I, for one, don't enjoy perpetually wallowing in mediocrity. The sense of
fleeting time gone to waste weighs heavily on both the conscious and
unconscious of my mind.

There's a difference between not having a life's chance at being a competitive
athlete but still trying within the best of your means to progress within the
sport, and "taking it easy" and treating physical activity solely as
occasional recreation. But this article argues for the latter - why? If you're
not training for the next marathon, then why are you running in the first
place? If you ask me, running the same pace, the same distance, year after
year, is a waste of time no matter how much you enjoy it.

And this viewpoint leads to slow decrepitude, because if you treat all of your
hobbies so casually, you can never improve but only digress. Take physical
activity, again, as an example: as you age, as natural hormonal production
declines, as wear and tear builds up, that casual run around the block can
only ever become more infrequent, more prone to injury, and thus slower and
slower until one day you're not running at all. But striving to be the best
runner you can be from the get-go, regardless if you have a chance at
competitiveness, learning about health and longevity in the sport, will allow
you to persevere far longer than the casual _merely_ enjoying themselves on
occasion.

There's also general consumerism, which this article brings up for me.
"Enjoyment", "fun", is largely inherent.
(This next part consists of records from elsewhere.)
-- pv_equiv track=rewrite | github.com/syedtaz/dsa | src/leetcode/900-999/911.py | _generate_winners
-- ===== SOURCE A (Python) =====
-- from typing import List, NamedTuple
-- import heapq
--
-- class Candidate:
--     id: int
--     votes: int
--     time: int
--     seq: int
--
--     def __init__(self, id: int, votes: int, time: int, seq: int) -> None:
--         self.id, self.votes, self.time, self.seq = id, votes, time, seq
--
-- Winner = NamedTuple("Winner", [("time", int), ("id", int)])
--
-- def _generate_winners(persons: List[int], times: List[int]) -> list[Winner]:
--     heap = [(time, person) for time, person in zip(times, persons)]
--     heapq.heapify(heap)
--     state: dict[int, Candidate] = {}
--     acc: list[Winner] = []
--     seqnum = 0
--
--     def insert_or_add(id: int, time: int, seq: int) -> None:
--         if id not in state:
--             state[id] = Candidate(id=id, votes=1, time=time, seq=seq)
--             return
--
--         state[id].votes += 1
--         state[id].time = time
--         state[id].seq = seq
--
--     while len(heap) > 0:
--         time_min, person_min = heapq.heappop(heap)
--         insert_or_add(person_min, time_min, seqnum)
--         seqnum += 1
--
--         while len(heap) > 0 and heap[0][0] == time_min:
--             _, person = heapq.heappop(heap)
--             insert_or_add(person, time_min, seqnum)
--             seqnum += 1
--
--         max_votes = max(cand.votes for cand in state.values())
--         candidates = [x for x in state.values() if x.votes == max_votes]
--         choice = max(candidates, key=lambda x: x.seq)
--         acc.append(Winner(time=time_min, id=choice.id))
--
--     return acc
-- ===== SOURCE B (Python) =====
-- def _generate_winners(persons, times):
--     # Same winners, computed incrementally: sort the (time, person) events once,
--     # keep running vote counts and the current leader (a freshly voted person takes
--     # the lead when it reaches at least the leader's count), and emit/overwrite one
--     # entry per time.  O(n log n) instead of a full scan of the tally per time.
--     events = sorted(zip(times, persons))
--     counts = {}
--     leader = None
--     acc = []
--     for t, p in events:
--         counts[p] = counts.get(p, 0) + 1
--         if leader is None or counts[p] >= counts[leader]:
--             leader = p
--         if acc and acc[-1][0] == t:
--             acc[-1] = (t, leader)
--         else:
--             acc.append((t, leader))
--     return acc
-- ===== Notes on version B (the rewrite author's own statement) =====
-- stated objective: faster
-- what changed: Replaces A's heap plus per-time full rescan of the tally (max votes, filter, max seq) with one sort of the (time, person) events and an incrementally maintained leader (a freshly voted person takes the lead when its count reaches the leader's), overwriting the last output entry within a time group.
import Mathlib
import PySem

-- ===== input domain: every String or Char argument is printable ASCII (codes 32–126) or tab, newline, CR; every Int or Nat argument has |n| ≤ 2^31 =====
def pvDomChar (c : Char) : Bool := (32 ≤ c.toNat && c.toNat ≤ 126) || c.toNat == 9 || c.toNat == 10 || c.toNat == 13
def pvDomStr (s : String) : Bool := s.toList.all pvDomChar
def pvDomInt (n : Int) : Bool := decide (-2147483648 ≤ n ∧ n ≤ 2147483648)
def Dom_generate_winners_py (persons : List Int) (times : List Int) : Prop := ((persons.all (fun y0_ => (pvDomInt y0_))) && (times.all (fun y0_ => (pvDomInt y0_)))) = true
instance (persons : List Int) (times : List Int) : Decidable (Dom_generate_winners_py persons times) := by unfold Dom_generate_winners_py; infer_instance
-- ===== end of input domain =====

-- B replaces A's per-time full scan of the tally (max votes, filter, max seq) by an
-- incrementally maintained leader over the once-sorted events (objective: faster).

-- ===== PORT A =====
-- the Candidate record of A
structure Cand where
  id : Int
  votes : Int
  time : Int
  seq : Int
deriving DecidableEq, Repr

-- insert_or_add: new candidate with 1 vote, or votes += 1 and time/seq refreshed
def insertOrAdd (state : PySem.Dict Int Cand) (id : Int) (time : Int) (seq : Int) : PySem.Dict Int Cand :=
  match state.get? id with
  | none => state.insert id ⟨id, 1, time, seq⟩
  | some c => state.insert id ⟨c.id, c.votes + 1, time, seq⟩

-- max(cand.votes …), [x for x in … if x.votes == max_votes], max(candidates, key=seq), choice.id;
-- the .getD defaults are never used: A evaluates this only with a nonempty state
def winnerChoice (state : PySem.Dict Int Cand) : Int :=
  let maxVotes := (PySem.List.max? (state.values.map (fun c => c.votes)) (fun v => v)).getD 0
  let candidates := state.values.filter (fun c => c.votes == maxVotes)
  ((PySem.List.max? candidates (fun c => c.seq)).getD ⟨0, 0, 0, 0⟩).id

-- A's while loop: pop the minimum, pop the rest of its time group, record the winner
def aLoop (heap : List (Int × Int)) (state : PySem.Dict Int Cand) (acc : List (Int × Int)) (seqnum : Int) : List (Int × Int) :=
  match heap with
  | [] => acc
  | (tmin, pmin) :: rest =>
    let st1 := insertOrAdd state pmin tmin seqnum
    let grp := rest.takeWhile (fun e => e.1 == tmin)
    let rest' := rest.dropWhile (fun e => e.1 == tmin)
    let sg := grp.foldl (fun (s : PySem.Dict Int Cand × Int) e => (insertOrAdd s.1 e.2 tmin s.2, s.2 + 1)) (st1, seqnum + 1)
    aLoop rest' sg.1 (acc ++ [(tmin, winnerChoice sg.1)]) sg.2
termination_by heap.length
decreasing_by
  simp only [List.length_cons]
  exact Nat.lt_succ_of_le (List.length_dropWhile_le _ _)

-- heapify + heappop to exhaustion yields the (time, person) tuples in nondecreasing
-- tuple order — exact here, since equal Int tuples are identical values
def generate_winners_py (persons : List Int) (times : List Int) : List (Int × Int) :=
  aLoop (PySem.List.sorted2 (times.zip persons) (fun e => e.1) (fun e => e.2)) PySem.Dict.empty [] 0

-- ===== PORT B =====
-- 'if acc and acc[-1][0] == t: acc[-1] = (t, leader) else: acc.append((t, leader))'
def bUpd (acc : List (Int × Int)) (t : Int) (leader : Int) : List (Int × Int) :=
  match acc.getLast? with
  | some last => if last.1 == t then acc.dropLast ++ [(t, leader)] else acc ++ [(t, leader)]
  | none => [(t, leader)]

-- one event of B's loop over (counts, leader, acc)
def bStep (s : PySem.Dict Int Int × Option Int × List (Int × Int)) (e : Int × Int) :
    PySem.Dict Int Int × Option Int × List (Int × Int) :=
  let counts := s.1.insert e.2 (s.1.getD e.2 0 + 1)
  let leader : Int :=
    match s.2.1 with
    | none => e.2
    | some L => if counts.getD L 0 ≤ counts.getD e.2 0 then e.2 else L
  (counts, some leader, bUpd s.2.2 e.1 leader)

def generate_winners_py_alt (persons : List Int) (times : List Int) : List (Int × Int) :=
  ((PySem.List.sorted2 (times.zip persons) (fun e => e.1) (fun e => e.2)).foldl bStep
    (PySem.Dict.empty, none, [])).2.2

-- ===== PRECONDITION & SPEC =====
def Spec_generate_winners_py (persons : List Int) (times : List Int) (out : List (Int × Int)) : Prop := out = generate_winners_py_alt persons times
instance (persons : List Int) (times : List Int) (out : List (Int × Int)) : Decidable (Spec_generate_winners_py persons times out) := by unfold Spec_generate_winners_py; infer_instance

-- ===== CLAIM (what is proved, stated in full; the proofs are below) =====
def Claim_equal_generate_winners_py : Prop := ∀ (persons : List Int) (times : List Int), Dom_generate_winners_py persons times → Spec_generate_winners_py persons times (generate_winners_py persons times)

-- ===== LEMMAS AND PROOFS =====

-- votes of a person in A's state (0 when absent)
def votesOf (st : PySem.Dict Int Cand) (p : Int) : Int :=
  match st.get? p with
  | some c => c.votes
  | none => 0

-- the lexicographic (votes, seq) maximum — what A's three-stage scan selects
def IsChoice (st : PySem.Dict Int Cand) (c : Cand) : Prop :=
  c ∈ st.values ∧ (∀ d ∈ st.values, d.votes ≤ c.votes) ∧
    (∀ d ∈ st.values, d.votes = c.votes → d.seq ≤ c.seq)

-- A's loop, flattened to one step per event, with B's emit discipline
def sRun : List (Int × Int) → PySem.Dict Int Cand → Int → List (Int × Int) → List (Int × Int)
  | [], _, _, acc => acc
  | e :: es, st, sq, acc =>
    let st' := insertOrAdd st e.2 e.1 sq
    sRun es st' (sq + 1) (bUpd acc e.1 (winnerChoice st'))

-- StInv: invariant tying A's state to B's (counts, leader)
def StInv (st : PySem.Dict Int Cand) (sq : Int) (counts : PySem.Dict Int Int) (L? : Option Int) : Prop :=
  (∀ p, counts.getD p 0 = votesOf st p) ∧
  (∀ k c, st.get? k = some c → c.id = k ∧ c.seq < sq) ∧
  (∀ k₁ k₂ c₁ c₂, k₁ ≠ k₂ → st.get? k₁ = some c₁ → st.get? k₂ = some c₂ → c₁.seq ≠ c₂.seq) ∧
  st.keys.Nodup ∧
  (match L? with
   | none => st.items = []
   | some L => st.items ≠ [] ∧ ∃ c, st.get? L = some c ∧ IsChoice st c ∧ c.id = L)

-- the strict-lex "before" test sorted2 sorts with, specialised to events
def evBefore (a b : Int × Int) : Bool :=
  decide (a.1 < b.1) || (!decide (b.1 < a.1) && decide (a.2 < b.2))

theorem insertBy_pairwise_fst (x : Int × Int) (l : List (Int × Int))
    (h : l.Pairwise (fun a b => a.1 ≤ b.1)) :
    (PySem.List.insertBy evBefore x l).Pairwise (fun a b => a.1 ≤ b.1) := by
  induction l with
  | nil => rw [PySem.List.insertBy]; simp
  | cons y ys ih =>
    rw [PySem.List.insertBy]
    rcases List.pairwise_cons.mp h with ⟨hy, hys⟩
    cases hc : evBefore x y with
    | true =>
      have hxy : x.1 ≤ y.1 := by simp [evBefore] at hc; omega
      simp only [if_pos]
      refine List.pairwise_cons.mpr ⟨?_, h⟩
      intro z hz
      rcases List.mem_cons.mp hz with rfl | hz'
      · exact hxy
      · exact le_trans hxy (hy z hz')
    | false =>
      have hyx : y.1 ≤ x.1 := by simp [evBefore] at hc; omega
      simp only [Bool.false_eq_true, if_neg, not_false_iff]
      refine List.pairwise_cons.mpr ⟨?_, ih hys⟩
      intro z hz
      rcases (PySem.List.mem_insertBy _ _ _ _).mp hz with rfl | hz'
      · exact hyx
      · exact hy z hz'

theorem foldl_insertBy_pairwise_fst (xs : List (Int × Int)) : ∀ (acc : List (Int × Int)),
    acc.Pairwise (fun a b => a.1 ≤ b.1) →
    (xs.foldl (fun acc x => PySem.List.insertBy evBefore x acc) acc).Pairwise (fun a b => a.1 ≤ b.1) := by
  induction xs with
  | nil => intro acc h; simpa using h
  | cons x xs ih => intro acc h; exact ih _ (insertBy_pairwise_fst x acc h)

theorem sorted2_pairwise_fst (xs : List (Int × Int)) :
    (PySem.List.sorted2 xs (fun e => e.1) (fun e => e.2)).Pairwise (fun a b => a.1 ≤ b.1) := by
  show (xs.foldl (fun acc x => PySem.List.insertBy evBefore x acc) []).Pairwise (fun a b => a.1 ≤ b.1)
  exact foldl_insertBy_pairwise_fst xs [] (by simp)

-- membership in values ↔ get? hit (keys nodup)
theorem mem_values_iff_get? (st : PySem.Dict Int Cand) (hnd : st.keys.Nodup) (d : Cand) :
    d ∈ st.values ↔ ∃ k, st.get? k = some d := by
  constructor
  · intro hd
    simp only [PySem.Dict.values, List.mem_map] at hd
    obtain ⟨kv, hkv, rfl⟩ := hd
    exact ⟨kv.1, (PySem.Dict.get?_eq_some_iff_mem_items st kv.1 kv.2 hnd).mpr (by simpa using hkv)⟩
  · rintro ⟨k, hk⟩
    have hm := (PySem.Dict.get?_eq_some_iff_mem_items st k d hnd).mp hk
    simp only [PySem.Dict.values, List.mem_map]
    exact ⟨(k, d), hm, rfl⟩

theorem keys_insert_nodup (st : PySem.Dict Int Cand) (k : Int) (v : Cand)
    (hnd : st.keys.Nodup) : (st.insert k v).keys.Nodup := by
  simp only [PySem.Dict.keys, PySem.Dict.items_insert]
  by_cases hc : st.contains k = true
  · simp only [hc, if_pos]
    have : (st.items.map (fun p => if (p.1 == k) = true then (k, v) else p)).map (fun x => x.1)
        = st.items.map (fun x => x.1) := by
      rw [List.map_map]
      refine List.map_congr_left ?_
      intro p _
      by_cases h : p.1 = k <;> simp [h]
    rw [this]; exact hnd
  · simp only [hc, if_neg, Bool.false_eq_true, not_false_iff, List.map_append]
    have hk : k ∉ st.items.map (fun x => x.1) := by
      intro hmem
      apply hc
      simp only [PySem.Dict.contains, List.any_eq_true]
      obtain ⟨p, hp, hpk⟩ := List.mem_map.mp hmem
      exact ⟨p, hp, by simp [hpk]⟩
    simp only [List.map_cons, List.map_nil]
    rw [List.nodup_middle]
    simp only [List.append_nil]
    exact List.nodup_cons.mpr ⟨hk, hnd⟩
It's then easy to say "have fun,
enjoy yourself", because that goes without saying. It's far harder to put time
and effort into an activity and derive pleasure from it, and the chance for
failure is not only higher but more devastating. Develop chronic injury years
into your sport of choice? It's over. Don't enjoy the Netflix show you're
watching? Turn on another one until you do. Of course most people wouldn't
consider watching Netflix a hobby. But that's only because they're at the
lowest possible level of mediocrity, because, perhaps, they value cheap ideals
of entertainment over all else. In reality, film and television as a medium
spans over a century of arts and culture, waiting for you to delve into and
master. But if you take this article to heart, you'll instead be content
wallowing in the "simple pleasure" of consumption.